In light of the pathological features of chronic thrombotic microangiopathy and persistent proteinuria, plasma exchanges with fresh frozen plasma were performed. This therapy led to transient normalization of haemolysis and a nearly 3-fold reduction of proteinuria. However, creatinine and proteinuria began to rise again, and rituximab 375 mg/m2 was administered. Finally, end-stage renal disease developed, and dialysis was initiated. As the family history for kidney disease was negative at that time, 3 years later, the patient received a living related donor transplant from his mother. During the next 4 years of follow-up, the patient developed neither haematuria, nor proteinuria. LDH returned to the reference range, while haptoglobin remained suppressed. A post-transplant biopsy 3 years after transplantation did not provide evidence of splitting of the GBM in the donor organ, nor of GBM thinning (309 ± 74 nm, reference value 320 ± 50 nm; Supplementary Figure S1C and D).
Seven years after the first contact, a maternal cousin of the patient presented at the age of 18 years with nephrotic-range proteinuria (4.8 g/g creatinine) as an incidental finding. Renal function was normal, and there were no features of haemolysis. The cousin did not report any eye or hearing problems. The kidney biopsy showed a mesangio-proliferative glomerulonephritis with mesangial sclerosis with IgM, IgG, C3 and C1q deposits. Therapy with an ACE inhibitor was initiated, while a trial of therapy with prednisolone had no effect.

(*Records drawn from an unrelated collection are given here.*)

-- pv_equiv track=rewrite | github.com/Tratut/SchoolTask | ft_oct_num.py | ft_oct_num
-- ===== SOURCE A (Python) =====
-- def ft_oct_num(x):
--     cop = x
--     b = 0
--     i = 0
--
--     while cop > 0:
--         b = (cop % 8) * 10 ** i + b
--         cop //= 8
--         i += 1
--     return b
-- ===== SOURCE B (Python) =====
-- def ft_oct_num(x):
--     digits = []
--     while x > 0:
--         digits.append(x % 8)
--         x //= 8
--     result = 0
--     for d in reversed(digits):
--         result = result * 10 + d
--     return result
-- ===== Notes on version B (the rewrite author's own statement) =====
-- stated objective: alternative
-- what changed: Replaces A's single accumulator loop with an explicit power-of-ten counter by two staged passes: first collect the octal digits into a list, then Horner-fold the reversed list into a decimal-digit integer with no power computation.
import Mathlib
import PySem

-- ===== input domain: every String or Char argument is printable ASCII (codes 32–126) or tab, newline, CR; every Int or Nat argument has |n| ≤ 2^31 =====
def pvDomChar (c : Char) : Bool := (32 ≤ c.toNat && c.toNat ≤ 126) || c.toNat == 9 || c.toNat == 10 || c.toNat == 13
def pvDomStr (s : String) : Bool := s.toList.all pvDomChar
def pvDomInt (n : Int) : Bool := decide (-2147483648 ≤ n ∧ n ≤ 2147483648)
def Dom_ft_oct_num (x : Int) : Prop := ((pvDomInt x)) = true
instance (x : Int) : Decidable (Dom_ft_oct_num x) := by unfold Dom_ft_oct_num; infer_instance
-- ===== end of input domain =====

-- B replaces A's accumulator-with-power loop by two staged passes (collect octal digits, then a Horner fold over the reversed list); alternative decomposition, same cost.


-- termination fact shared by both ports' loops (cited in decreasing_by)
theorem pvFloordiv8_toNat_lt (x : Int) (h : 0 < x) :
    (PySem.Int.floordiv x 8).toNat < x.toNat := by
  rw [PySem.Int.floordiv_eq_ediv_of_pos (by omega)]
  have h2 : x / 8 ≤ x := Int.ediv_le_self 8 (by omega)
  have h3 : 0 ≤ x / 8 := Int.ediv_nonneg (by omega) (by omega)
  have h4 : x / 8 ≠ x := by
    intro he
    have := Int.emod_add_ediv x 8
    have hm : 0 ≤ x % 8 := Int.emod_nonneg x (by omega)
    omega
  omega

-- ===== PORT A =====
-- the while loop, state (cop, b, i)
def ftOctLoopA (cop b : Int) (i : Nat) : Int :=
  if h : cop > 0 then
    ftOctLoopA (PySem.Int.floordiv cop 8) (PySem.Int.mod cop 8 * 10 ^ i + b) (i + 1)
  else b
termination_by cop.toNat
decreasing_by exact pvFloordiv8_toNat_lt _ h

def ft_oct_num (x : Int) : Int := ftOctLoopA x 0 0

-- ===== PORT B =====
-- pass 1: collect the octal digits, least significant first (the while loop with digits.append)
def ftOctDigitsB (x : Int) : List Int :=
  if h : x > 0 then PySem.Int.mod x 8 :: ftOctDigitsB (PySem.Int.floordiv x 8) else []
termination_by x.toNat
decreasing_by exact pvFloordiv8_toNat_lt _ h

-- pass 2: Horner fold over the reversed digit list
def ft_oct_num_alt (x : Int) : Int :=
  (ftOctDigitsB x).reverse.foldl (fun result d => result * 10 + d) 0

-- ===== PRECONDITION & SPEC =====
def Spec_ft_oct_num (x : Int) (out : Int) : Prop := out = ft_oct_num_alt x
instance (x : Int) (out : Int) : Decidable (Spec_ft_oct_num x out) := by unfold Spec_ft_oct_num; infer_instance

-- ===== CLAIM (what is proved, stated in full; the proofs are below) =====
def Claim_equal_ft_oct_num : Prop := ∀ (x : Int), Dom_ft_oct_num x → Spec_ft_oct_num x (ft_oct_num x)

-- ===== LEMMAS AND PROOFS =====
-- B's value satisfies the head recurrence: peeling the least significant digit multiplies the rest by 10
theorem ft_oct_num_alt_rec (x : Int) (h : x > 0) :
    ft_oct_num_alt x = ft_oct_num_alt (PySem.Int.floordiv x 8) * 10 + PySem.Int.mod x 8 := by
  unfold ft_oct_num_alt
  rw [ftOctDigitsB, dif_pos h]
  simp [List.foldl_append]

theorem ft_oct_num_alt_nonpos (x : Int) (h : ¬ x > 0) : ft_oct_num_alt x = 0 := by
  unfold ft_oct_num_alt
  rw [ftOctDigitsB, dif_neg h]
  simp

-- loop invariant: A's accumulator form equals B's value shifted by 10^i
theorem ftOctLoopA_eq (cop b : Int) (i : Nat) :
    ftOctLoopA cop b i = ft_oct_num_alt cop * 10 ^ i + b := by
  induction cop, b, i using ftOctLoopA.induct with
  | case1 cop b i h ih =>
    rw [ftOctLoopA, dif_pos h, ih, ft_oct_num_alt_rec cop h]
    ring
  | case2 cop b i h =>
    rw [ftOctLoopA, dif_neg h, ft_oct_num_alt_nonpos cop h]
    ring

-- ===== VERDICT (by name: the statement is the Claim_ definition above) =====
theorem ft_oct_num_spec : Claim_equal_ft_oct_num := by
  intro x _
  show ft_oct_num x = ft_oct_num_alt x
  rw [ft_oct_num, ftOctLoopA_eq]
  ring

Because of the co-occurrence, whole-exome sequencing was performed on selected family members (Figure 2B). We found a thymine-to-guanine substitution at nucleotide 665 (c.T665G, rs281874761) in exon 5 of the COL4A5 gene on the X chromosome, resulting in a phenylalanine-to-cysteine missense mutation at codon 222 (p.F222C). The mutation, confirmed by Sanger sequencing (Figure 2C), disrupts an amino acid sequence highly conserved down to zebrafish, and is not found in data from large-scale sequencing projects (1000 Genomes Project, Exome Sequencing Project, ExAC Browser). It is rated as damaging by several prediction softwares (PolyPhen2, SIFT, CADD). So far, the mutation has been identified in one previous report of a family with end-stage renal disease without signs of Alport syndrome [6]. This report did not contain any information on the presence of thrombotic microangiopathy. Whole-exome sequencing did not reveal any additional known or novel and potentially disease-causing mutations (defined as stop, splice, missense or frameshift mutations) of frequency <1% in large-scale sequencing data and predicted pathogenicity in COL4A5 or other genes causing known monogenic kidney diseases including complement factors (Supplementary Table S1).
Discussion
We report on a patient with a COL4A5 mutation with glomerular disease and signs of chronic thrombotic microangiopathy.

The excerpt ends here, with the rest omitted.